Code-grounded evidence

google-gemini/gemini-cli

  • Commit signal from gsio:
  • d9d2ce36f2a7test(evals): add comprehensive subagent delegation evaluations
  • 57a66f5f0db1 — behavioral evaluations for subagent routing
  • File: evals/subagents.eval.ts
  • lines 38-45: test checks whether outer agent reliably uses an expert subagent even when the prompt only indirectly implies the need.
  • lines 67-70: test checks that trivial work is **not** over-delegated.
  • lines 191-225: test checks selecting the correct subagent from a pool of 10 different agents.
  • Signal: delegation is now explicitly benchmarked as behavior.

openai/codex

  • Commit signal from gsio:
  • 773fbf56a43a — communication pattern v2
  • 38c088ba8d03 / 6a0c4709ca21 surfaced in gsio around list_agents and task_name requirements
  • Files:
  • codex-rs/core/src/tools/handlers/multi_agents_v2.rs
  • exports AssignTaskHandler, SendMessageHandler, ListAgentsHandler
  • codex-rs/core/src/tools/handlers/multi_agents_v2/assign_task.rs
  • line 21 routes through MessageDeliveryMode::TriggerTurn
  • codex-rs/core/src/tools/handlers/multi_agents_v2/send_message.rs
  • line 21 routes through MessageDeliveryMode::QueueOnly
  • codex-rs/core/src/tools/spec.rs
  • registers send_message, assign_task, list_agents
  • Signal: Codex is formalizing the distinction between waking a worker and just queueing information, with an explicit live-agent inventory.

openclaw/openclaw

  • gsio signal:
  • b75be0914491 — subagent announce delivery extracted into helper module
  • 96c77025263d — new agent routing CLI commands for listing/creating/removing bindings
  • Local code:
  • src/agents/tools/subagents-tool.ts
  • exposes list, kill, steer
  • src/agents/subagent-announce-dispatch.ts
  • tracks delivery path as queued, steered, direct, or none
  • distinguishes queue-primary, direct-primary, and queue-fallback
  • src/agents/subagent-registry.types.ts
  • persists run metadata including controller/requester linkage, runtime, retry counts, completion state, descendant settle wakeups, and frozen completion text
  • src/agents/subagent-announce-queue.ts
  • queue state includes debounce, caps, drop policy, summary lines, and exponential backoff
  • Signal: delegated work is being treated like a managed system with control loops, delivery retries, and operator interventions.
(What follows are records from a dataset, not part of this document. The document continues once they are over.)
-- pv_equiv track=rewrite | github.com/StijnVanNieuwpoort/Lingobot | Game/evaluation.py | calc_bad_letters
-- ===== SOURCE A (Python) =====
-- def yellow_letters(word_score):
--     """
--     Calculates all the yellow letters in word_score.
--     :param word_score: Score for a word returned by evaluate_word()
--     :return: List: Filled with the yellow characters in word_score
--     """
--     yellows = []
--     for char in word_score:
--         if char[1] == "yellow":
--             yellows.append(char[0])
--     return yellows
--
-- def calc_bad_letters(word_score, prev_bad_letters):
--     """
--     Calculates impossible letters for every position of the word.
--     :param word_score: Score for a word returned by evaluate_word()
--     :param prev_bad_letters: (List): Output of calc_bad_letters() of previous round.
--     :return: List: With lists on every index of word filled with impossible characters for the position.
--     """
--     # If prev_bad_letters doesn't exist yet because of first round. Creates it.
--     if not prev_bad_letters:
--         prev_bad_letters = [[] for _ in range(len(word_score))]
--     new_bad_letters = prev_bad_letters
--
--     for index, char in enumerate(word_score):
--         # If character score equals empty string. Puts the corresponding character as bad letter in every position.
--         if char[1] == "":
--             for bad_letters in new_bad_letters:
--                 # If the bad letter was not already there or if the bad_letter is a yellow in the word, don't add it.
--                 if char[0] not in bad_letters and char[0] not in yellow_letters(word_score):
--                     bad_letters.append(char[0])
--         # If character score equals yellow. Puts the corresponding character as bad letter on that position.
--         if char[1] == "yellow":
--             if char[0] not in new_bad_letters[index]:
--                 new_bad_letters[index].append(char[0])
--
--     # If character score equals red. Clears that position of all bad letters.
--     for char, bad_letters in zip(word_score, new_bad_letters):
--         if char[1] == "red":
--             bad_letters.clear()
--
--     return new_bad_letters
-- ===== SOURCE B (Python) =====
-- def calc_bad_letters(word_score, prev_bad_letters):
--     # One decide-per-position pass: precompute yellow letters and red positions,
--     # then finalize each position's list directly (mutates prev_bad_letters in place, like A).
--     if not prev_bad_letters:
--         prev_bad_letters = [[] for _ in word_score]
--     yellows = {c for c, s in word_score if s == "yellow"}
--     reds = {p for p, (c, s) in enumerate(word_score) if s == "red"}
--     for p, bad in enumerate(prev_bad_letters):
--         if p in reds:
--             bad.clear()
--         else:
--             for i, (c, s) in enumerate(word_score):
--                 if s == "" and c not in yellows and c not in bad:
--                     bad.append(c)
--                 elif s == "yellow" and i == p and c not in bad:
--                     bad.append(c)
--     return prev_bad_letters
-- ===== Notes on version B (the rewrite author's own statement) =====
-- stated objective: alternative
-- what changed: A builds bad letters with a broadcast-into-every-list loop plus an index-targeted yellow append and then a second zip pass that clears red positions; B precomputes the yellow-letter set and the red-position set once and makes one decision per position, emitting [] for red positions and otherwise filling that one list in a single scan.
import Mathlib
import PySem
Web / trend/context signals

  • OpenAI Codex docs now describe subagent orchestration as a first-class workflow: spawning, routing follow-up instructions, waiting for results, closing threads, surfacing approvals from inactive threads.
  • Gemini CLI docs frame subagents as a way to avoid cluttering the main context and let the main agent hire specialists.
  • Simon Willison noted mid-March that subagents are now widely supported across agent products, which sharpens the story: the frontier is shifting from *availability* to *quality and governance*.

Draft thesis

Subagents are no longer the novelty. The new race is over whether the runtime can **delegate well** and then **operate the handoff reliably**. Gemini is writing evals for delegation judgment. Codex is splitting message delivery modes and agent inventory into explicit tools. OpenClaw is building the operational spine: queueing, steering, retries, and lifecycle bookkeeping.

Headline candidates

  • AI Coding Agents Are Turning Delegation Into an Ops Discipline
  • AI Coding Agents Aren’t Just Delegating Work. They’re Auditing the Handoff
  • The Next Agent Race Isn’t More Subagents. It’s Better Delegation Operations

llm review plan

Use llm -m gpt-5.4 for headline/structure critique. If unavailable, fall back to best configured GPT-5.x and note it.

No standalone sources file is available for this article. The article body remains the primary evidence-bearing artifact.